No Boolean Operators As a starting point, we will review simple select commands that do not use any boolean operators. To select helices: select helix To select backbone: select backbone The "or" Boolean Operator You can use the or boolean operator to select all the atoms that are either part of helices or the atoms that are part of the backbone. Therefore, the command or selects all of the atoms that are in one group or the other. To select atoms that are part of either helices or the protein backbone: select helix or backbone The "and" Boolean Operator You can use the and boolean operator to select all the atoms that are both part of the helices and part of the protein backbone at the same time. Therefore, the command and selects all of the atoms that are in both groups at the same time. To select atoms that are part of helices and the protein backbone at the same time: select helix and backbone
The "not" Boolean Operator You can use the not boolean operator to select only the atoms that are not part of helices or not part of the backbone. The not command simply inverts the selection type you are using. To select all atoms except helices: select not helix To select all atoms except backbone: select not backbone To select all atoms except helices or backbone: select not helix and not backbone 0 Atoms Selected! When using the select command with boolean operators, occasionally you will see "0 atoms selected" in the console window. This means that no atoms exist in the structure that satisfy the selection type requested. For example, imagine trying to select atoms that are in alpha helices and beta pleated sheets at the same time.
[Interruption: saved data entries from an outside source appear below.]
def rename_subtrack_alt (hub_track_name : String) (hub_container_name : String) (native_container_name : String) : String :=
  let hl := hub_track_name.toList
  let cl := hub_container_name.toList
  let branch : Option (Bool × List Char) :=
    if PySem.Chars.startswith hl ('A' :: 'l' :: 'l' :: cl) then some (true, hl.drop (cl.length + 3))
    else if PySem.Chars.startswith hl cl then some (false, hl.drop cl.length)
    else none
  match branch with
  | none => hub_track_name
  | some (isAll, rest0) =>
    -- {'+': 'Plus', '-': 'Minus'}.get(rest[-1:], '') — rest[-1:] via the slice primitive
    let strand := PySem.Dict.getD (PySem.Dict.ofList [((['+'] : List Char), ("Plus" : String)), (['-'], "Minus")])
                    (PySem.List.slice rest0 (some (-1)) none) ""
    let rest := if strand ≠ "" then rest0.dropLast else rest0
    let out := (rest.foldl pvStepB ([], true)).1
    String.ofList (native_container_name.toList ++ (if isAll then ['A', 'l', 'l'] else []) ++ out ++ strand.toList)

-- ===== PRECONDITION & SPEC =====
def Spec_rename_subtrack (hub_track_name : String) (hub_container_name : String) (native_container_name : String) (out : String) : Prop := out = rename_subtrack_alt hub_track_name hub_container_name native_container_name
instance (hub_track_name : String) (hub_container_name : String) (native_container_name : String) (out : String) : Decidable (Spec_rename_subtrack hub_track_name hub_container_name native_container_name out) := by unfold Spec_rename_subtrack; infer_instance

-- ===== CLAIM (what is proved, stated in full; the proofs are below) =====
def Claim_equal_rename_subtrack : Prop := ∀ (hub_track_name : String) (hub_container_name : String) (native_container_name : String), Dom_rename_subtrack hub_track_name hub_container_name native_container_name → Spec_rename_subtrack hub_track_name hub_container_name native_container_name (rename_subtrack hub_track_name hub_container_name native_container_name)

-- ===== LEMMAS AND PROOFS =====

-- pure (fuel-free) characterisation of splitOn on the single-char separator '_'
def pvSplit : List Char → List (List Char)
  | [] => [[]]
  | ch :: cs => if ch = '_' then [] :: pvSplit cs else (pvSplit cs).modifyHead (ch :: ·)

theorem pvSplit_ne_nil (cs : List Char) : pvSplit cs ≠ [] := by
  induction cs with
  | nil => simp [pvSplit]
  | cons ch cs ih =>
    simp only [pvSplit]
    split
    · simp
    · cases h : pvSplit cs with
      | nil => exact absurd h ih
      | cons w ws => simp
lemma data_ref_aux : ∀ (n : Nat) (s : List Char), s.length ≤ n → ∀ (k : Int), PySem.Int.mod k 4 = 0 →
    ∀ (p : List (List Char) × Nat), vcRef s = some p →
    PySem.Chars.join [] p.1 = ((PySem.List.enumerate s k).filter (fun q => PySem.Int.mod q.1 4 != 3)).map (·.2) := by
  intro n
  induction n with
  | zero =>
    intro s hs k hk p hp
    have hnil : s = [] := List.length_eq_zero_iff.mp (by omega)
    subst hnil
    rw [vcRef] at hp
    simp at hp
    rw [← hp]
    simp [PySem.List.enumerate, PySem.Chars.join_nil]
  | succ n ih =>
    intro s hs k hk p hp
    rw [data_step s k hk]
    by_cases h0 : s.length = 0
    · have hnil : s = [] := List.length_eq_zero_iff.mp h0
      subst hnil
      rw [vcRef] at hp
      simp at hp
      rw [← hp]
      simp [PySem.Chars.join_nil]
    by_cases hsm : s.length < 4
    · rw [if_pos hsm]
      rw [vcRef, if_neg h0, if_pos hsm] at hp
      have hp1 : p.1 = [s.take 3] := by
        cases hp; rfl
      rw [hp1, PySem.Chars.join_singleton, List.take_of_length_le (by omega)]
    · rw [if_neg hsm]
      rw [vcRef, if_neg h0, if_neg hsm] at hp
      cases hcps : compute_parity_symbol? (s.take 3) with
      | none => rw [hcps] at hp; simp at hp
      | some expected =>
        rw [hcps] at hp
        cases hq : vcRef (s.drop 4) with
        | none => rw [hq] at hp; simp at hp
        | some q =>
          rw [hq] at hp
          simp only [Option.bind_some, Option.map_some, Option.some_inj] at hp
          rw [← hp]
          rw [join_nil_cons]
          have hk4 : PySem.Int.mod (k + 4) 4 = 0 := by
            rw [PySem.Int.mod_eq_emod_of_pos (by norm_num)]
            rw [PySem.Int.mod_eq_emod_of_pos (by norm_num)] at hk
            omega
          rw [ih (s.drop 4) (by simp [List.length_drop]; omega) (k + 4) hk4 q hq]

lemma data_ref (s : List Char) (k : Int) (hk : PySem.Int.mod k 4 = 0) (p : List (List Char) × Nat)
    (hp : vcRef s = some p) :
    PySem.Chars.join [] p.1 = ((PySem.List.enumerate s k).filter (fun q => PySem.Int.mod q.1 4 != 3)).map (·.2) :=
  data_ref_aux s.length s le_rfl k hk p hp

-- ===== VERDICT (by name: the statement is the Claim_ definition above) =====
theorem verify_and_correct_spec : Claim_equal_verify_and_correct := by
  intro encoded _ _
  unfold Spec_verify_and_correct verify_and_correct verify_and_correct_alt
  simp only [vacLoop_ref, altErr_ref]
  cases hv : vcRef encoded.toList with
  | none => simp
  | some p =>
    simp only [Option.map_some, List.nil_append]
    rw [data_ref encoded.toList 0 (by decide) p hv]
In the diagram, you see that these are two select groups are mutually exclusive sets of atoms. There is no overlap in the selection groups and are no atoms that fulfill this selection, causing Jmol to respond with "0 atoms selected" and nothing to be colored magenta. To select atoms that are part of helices and sheets at the same time: select helix and sheet
Use of Parentheses Similar to algebraic order of operations, parentheses in Jmol can be used to insure that the proper selection groupings occur. Below are a few sample commands that are frequently used in designing models. To select the sidechain and the alpha carbon of amino acid 62: select 62 and (sidechain or alpha) To select the backbone of either residue 10 or residue 25: select (10 or 25) and backbone Parentheses can be used in a select command when combining operators to insure that the proper selection occurs. Here are some sample commands that are frequently used in designing models: select :b and (his63 or his92) and (sidechain or alpha) This selects the sidechain and alpha carbon atoms in two residues, his63 and his92, on chain b of the protein. select (:a or :c) and sheet this command selects the sheets in chains a and c of the molecule.